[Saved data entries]
-- pv_equiv track=rewrite | github.com/NavinKumarMNK/My-Works | algorithms/codeforces/1987_B_K_sort.py | func
-- ===== SOURCE A (Python) =====
-- from typing import List
--
-- def func(n: int, a: List):
--     pref_max = s = mx = 0
--     for i in range(n):
--         pref_max = max(pref_max, a[i])
--         d = pref_max - a[i]
--         s += d
--         mx = max(mx, d)
--     return s + mx
-- ===== SOURCE B (Python) =====
-- from typing import List
--
-- def func(n: int, a: List):
--     xs = a[:n]
--     m = len(xs)
--     total = best = 0
--     v = 0
--     i = 0
--     while i < m:
--         v = max(v, xs[i])
--         k, ssum, smin = 1, xs[i], xs[i]
--         i += 1
--         while i < m and xs[i] <= v:
--             k += 1
--             ssum += xs[i]
--             smin = min(smin, xs[i])
--             i += 1
--         total += v * k - ssum
--         best = max(best, v - smin)
--     return total + best
-- ===== Notes on version B (the rewrite author's own statement) =====
-- stated objective: alternative
-- what changed: A's single elementwise pass carrying (pref_max, s, mx) is replaced by a record/segment algorithm: a nested loop walks maximal segments whose elements stay under the current prefix-max record v and adds each segment's contribution in closed form (v*k - segment sum, and v - segment min for the max deficit).
-- outside the precondition, e.g. on func(-1, [-3, 1]): A returns 0, B returns 6
import Mathlib
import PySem

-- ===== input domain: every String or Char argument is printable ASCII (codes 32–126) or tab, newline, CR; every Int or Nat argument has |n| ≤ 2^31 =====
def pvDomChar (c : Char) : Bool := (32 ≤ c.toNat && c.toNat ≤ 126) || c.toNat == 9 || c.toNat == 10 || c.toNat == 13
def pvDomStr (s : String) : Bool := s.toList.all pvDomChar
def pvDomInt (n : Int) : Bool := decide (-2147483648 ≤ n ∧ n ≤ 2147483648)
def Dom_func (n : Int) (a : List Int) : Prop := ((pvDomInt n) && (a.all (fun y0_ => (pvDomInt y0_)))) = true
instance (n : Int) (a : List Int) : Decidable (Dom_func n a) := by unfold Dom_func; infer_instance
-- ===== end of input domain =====

-- B replaces A's single elementwise pass with a record/segment algorithm: a nested loop
-- over maximal segments under the current prefix-max record, each contributing in closed form.

-- ===== PORT A =====
def func (n : Int) (a : List Int) : Int :=
  let st := (PySem.List.pyRange 0 n 1).foldl
    (fun (st : Int × Int × Int) i =>
      let ai := PySem.List.pyGetD a i 0   -- a[i]; in range for every i under Pre_func
      let pref := max st.1 ai
      let d := pref - ai
      (pref, st.2.1 + d, max st.2.2 d))
    (0, 0, 0)
  st.2.1 + st.2.2

-- ===== PORT B =====
-- inner while-loop of Source B: consume elements ≤ v, accumulating count, sum and min;
-- returns (k, ssum, smin, remainder)
def segB (v k ssum smin : Int) : List Int → Int × Int × Int × List Int
  | [] => (k, ssum, smin, [])
  | x :: t =>
    if x ≤ v then segB v (k + 1) (ssum + x) (min smin x) t
    else (k, ssum, smin, x :: t)

-- needed by outerB's termination proof
lemma segB_length_le (v k ssum smin : Int) (l : List Int) :
    (segB v k ssum smin l).2.2.2.length ≤ l.length := by
  induction l generalizing k ssum smin with
  | nil => simp [segB]
  | cons x t ih =>
    simp only [segB]
    split
    · exact le_trans (ih _ _ _) (by simp)
    · simp

-- outer while-loop of Source B (index scan ported as list consumption)
def outerB (v total best : Int) : List Int → Int
  | [] => total + best
  | x :: t =>
    let v' := max v x
    let r := segB v' 1 x x t
    outerB v' (total + v' * r.1 - r.2.1) (max best (v' - r.2.2.1)) r.2.2.2
termination_by l => l.length
decreasing_by
  simpa using Nat.lt_succ_of_le (segB_length_le _ _ _ _ _)

def func_alt (n : Int) (a : List Int) : Int :=
  outerB 0 0 0 (PySem.List.slice a none (some n))

-- ===== PRECONDITION & SPEC =====
-- Pre_ restricts to the natural domain 0 ≤ n ≤ len(a): for n > len(a) A raises IndexError,
-- and for n < 0 A's empty range silently returns 0 while B's Python negative slice reads a
-- truncated prefix — a corner outside the problem's domain (n is the list's length).
def Pre_func (n : Int) (a : List Int) : Prop := 0 ≤ n ∧ n ≤ (a.length : Int)
instance (n : Int) (a : List Int) : Decidable (Pre_func n a) := by unfold Pre_func; infer_instance
def pvWitness_func : Int × List Int := (3, [2, -1, 5])

def Spec_func (n : Int) (a : List Int) (out : Int) : Prop := out = func_alt n a
instance (n : Int) (a : List Int) (out : Int) : Decidable (Spec_func n a out) := by unfold Spec_func; infer_instance

-- ===== CLAIM (what is proved, stated in full; the proofs are below) =====
def Claim_equal_func : Prop := ∀ (n : Int) (a : List Int), Dom_func n a → Pre_func n a → Spec_func n a (func n a)

-- ===== LEMMAS AND PROOFS =====

-- the deficit list with running prefix-max seeded at p (proof-only characterisation)
def pvDefs (p : Int) : List Int → List Int
  | [] => []
  | x :: t => (max p x - x) :: pvDefs (max p x) t

-- A's fused loop, characterised
lemma loopA_eq (xs : List Int) (p s m : Int) :
    (xs.foldl (fun (st : Int × Int × Int) ai =>
        let pref := max st.1 ai
        let d := pref - ai
        (pref, st.2.1 + d, max st.2.2 d)) (p, s, m)).2
      = (s + (pvDefs p xs).sum, (pvDefs p xs).foldl max m) := by
  induction xs generalizing p s m with
  | nil => simp [pvDefs]
  | cons x t ih =>
    simp only [List.foldl_cons, pvDefs, List.sum_cons, List.foldl_cons]
    rw [ih]
    ring_nf

-- segB, characterised via takeWhile/dropWhile
lemma segB_eq (v : Int) (l : List Int) : ∀ (k s m : Int),
    segB v k s m l =
      (k + ((l.takeWhile (fun x => decide (x ≤ v))).length : Int),
       s + (l.takeWhile (fun x => decide (x ≤ v))).sum,
       (l.takeWhile (fun x => decide (x ≤ v))).foldl min m,
       l.dropWhile (fun x => decide (x ≤ v))) := by
  induction l with
  | nil => intro k s m; simp [segB]
  | cons x t ih =>
    intro k s m
    by_cases h : x ≤ v
    · simp only [segB, List.takeWhile_cons, List.dropWhile_cons, h, decide_true, ite_true]
      rw [ih]
      simp only [Prod.mk.injEq, List.length_cons, List.sum_cons, List.foldl_cons]
      and_intros <;> first | (push_cast; ring) | rfl | trivial
    · simp [segB, h]

-- pvDefs over a prefix whose elements are all ≤ v
lemma pvDefs_append_le (v : Int) (P R : List Int) (h : ∀ p ∈ P, p ≤ v) :
    pvDefs v (P ++ R) = P.map (fun p => v - p) ++ pvDefs v R := by
  induction P with
  | nil => simp
  | cons p P' ih =>
    have hp : p ≤ v := h p (by simp)
    simp only [List.cons_append, pvDefs, max_eq_left hp, List.map_cons, List.cons_append]
    exact congrArg _ (ih (fun q hq => h q (by simp [hq])))

lemma sum_map_sub (v : Int) (P : List Int) :
    (P.map (fun p => v - p)).sum = v * P.length - P.sum := by
  induction P with
  | nil => simp
  | cons p P' ih => simp [ih]; ring

lemma max_map_sub (v : Int) (P : List Int) : ∀ (b c : Int),
    (P.map (fun p => v - p)).foldl max (max b (v - c)) = max b (v - P.foldl min c) := by
  induction P with
  | nil => intro b c; simp
  | cons p P' ih =>
    intro b c
    simp only [List.map_cons, List.foldl_cons]
    have h1 : max (max b (v - c)) (v - p) = max b (v - min c p) := by omega
    rw [h1, ih]

-- B's outer loop, characterised against pvDefs
lemma outer_char : ∀ (N : Nat) (xs : List Int), xs.length ≤ N → ∀ (v total best : Int),
    outerB v total best xs = total + (pvDefs v xs).sum + (pvDefs v xs).foldl max best := by
  intro N
  induction N with
  | zero =>
    intro xs hxs v total best
    have : xs = [] := List.length_eq_zero_iff.mp (Nat.le_zero.mp hxs)
    subst this
    simp [outerB, pvDefs]
  | succ N ih =>
    intro xs hxs v total best
    cases xs with
    | nil => simp [outerB, pvDefs]
    | cons x t =>
      set v' := max v x with hv'
      have hxv : x ≤ v' := le_max_right _ _
      set T := t.takeWhile (fun y => decide (y ≤ v')) with hT
      set D := t.dropWhile (fun y => decide (y ≤ v')) with hD
      have hTD : T ++ D = t := List.takeWhile_append_dropWhile
      have hTle : ∀ p ∈ T, p ≤ v' := by
        intro p hp
        have := List.mem_takeWhile_imp (hT ▸ hp)
        simpa using this
      have hDlen : D.length ≤ N := by
        have : D.length ≤ t.length := List.length_dropWhile_le _ _
        simp at hxs; omega
      rw [outerB, segB_eq]
      rw [ih D hDlen]
      -- characterise the deficit list of x :: t
      have hdefs : pvDefs v (x :: t) = ((x :: T).map (fun p => v' - p)) ++ pvDefs v' D := by
        have : pvDefs v (x :: t) = (v' - x) :: pvDefs v' t := by
          simp [pvDefs, hv']
        rw [this, ← hTD, pvDefs_append_le v' T D hTle]
        simp
      rw [hdefs]
      rw [List.sum_append, List.foldl_append]
      have hmax : ((x :: T).map (fun p => v' - p)).foldl max best
          = max best (v' - T.foldl min x) := by
        simp only [List.map_cons, List.foldl_cons]
        rw [max_map_sub]
      rw [hmax, sum_map_sub]
      simp only [List.length_cons, List.sum_cons, ← hv', ← hT]
      push_cast
      ring

-- ===== VERDICT (by name: the statement is the Claim_ definition above) =====
theorem func_spec : Claim_equal_func := by
  intro n a _ hpre
  obtain ⟨hn0, hnlen⟩ := hpre
  unfold Spec_func func func_alt
  set xs := PySem.List.slice a none (some n) with hxs
  have hxs_take : xs = a.take n.toNat := PySem.List.slice_to a hn0
  have hlen : (xs.length : Int) = n := by
    rw [hxs_take]; simp; omega
  -- A side: range-indexed fold = fold over xs
  have hA : (PySem.List.pyRange 0 n 1).foldl
      (fun (st : Int × Int × Int) i =>
        let ai := PySem.List.pyGetD a i 0
        let pref := max st.1 ai
        let d := pref - ai
        (pref, st.2.1 + d, max st.2.2 d)) (0, 0, 0)
      = xs.foldl (fun (st : Int × Int × Int) ai =>
        let pref := max st.1 ai
        let d := pref - ai
        (pref, st.2.1 + d, max st.2.2 d)) (0, 0, 0) := by
    have hr : PySem.List.pyRange 0 n 1 = PySem.List.pyRange 0 (PySem.List.len xs) 1 := by
      simp [PySem.List.len_eq, hlen]
    rw [hr]
    rw [← PySem.List.foldl_pyRange_zero_pyGetD xs 0
      (fun (st : Int × Int × Int) ai =>
        let pref := max st.1 ai
        let d := pref - ai
        (pref, st.2.1 + d, max st.2.2 d)) (0, 0, 0)]
    apply PySem.List.foldl_congr_mem
    intro acc i hi
    have hmem := (PySem.List.mem_pyRange_one.mp hi)
    have h0i : 0 ≤ i := by simpa [PySem.List.len_eq] using hmem.1
    have hilt : i < (xs.length : Int) := by
      have := hmem.2; simpa [PySem.List.len_eq] using this
    have hilt' : i < (a.length : Int) := by omega
    have h1 : PySem.List.pyGetD a i 0 = a[i.toNat] := PySem.List.pyGetD_eq_getElem a 0 h0i hilt'
    have hb : i.toNat < xs.length := by omega
    have h2 : PySem.List.pyGetD xs i 0 = xs[i.toNat]'hb :=
      PySem.List.pyGetD_eq_getElem xs 0 h0i hilt
    have h3 : xs[i.toNat]'hb = a[i.toNat]'(by omega) := by
      simp only [hxs_take]
      exact List.getElem_take
    simp [h1, h2, h3]
  have hA2 := loopA_eq xs 0 0 0
  have hB := outer_char xs.length xs (le_refl _) 0 0 0
  simp only [hA, hA2, hB]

[Exercise directions]:
Give solely the number of lines in the data that contain the string "statement".

[Result of the exercise]:
2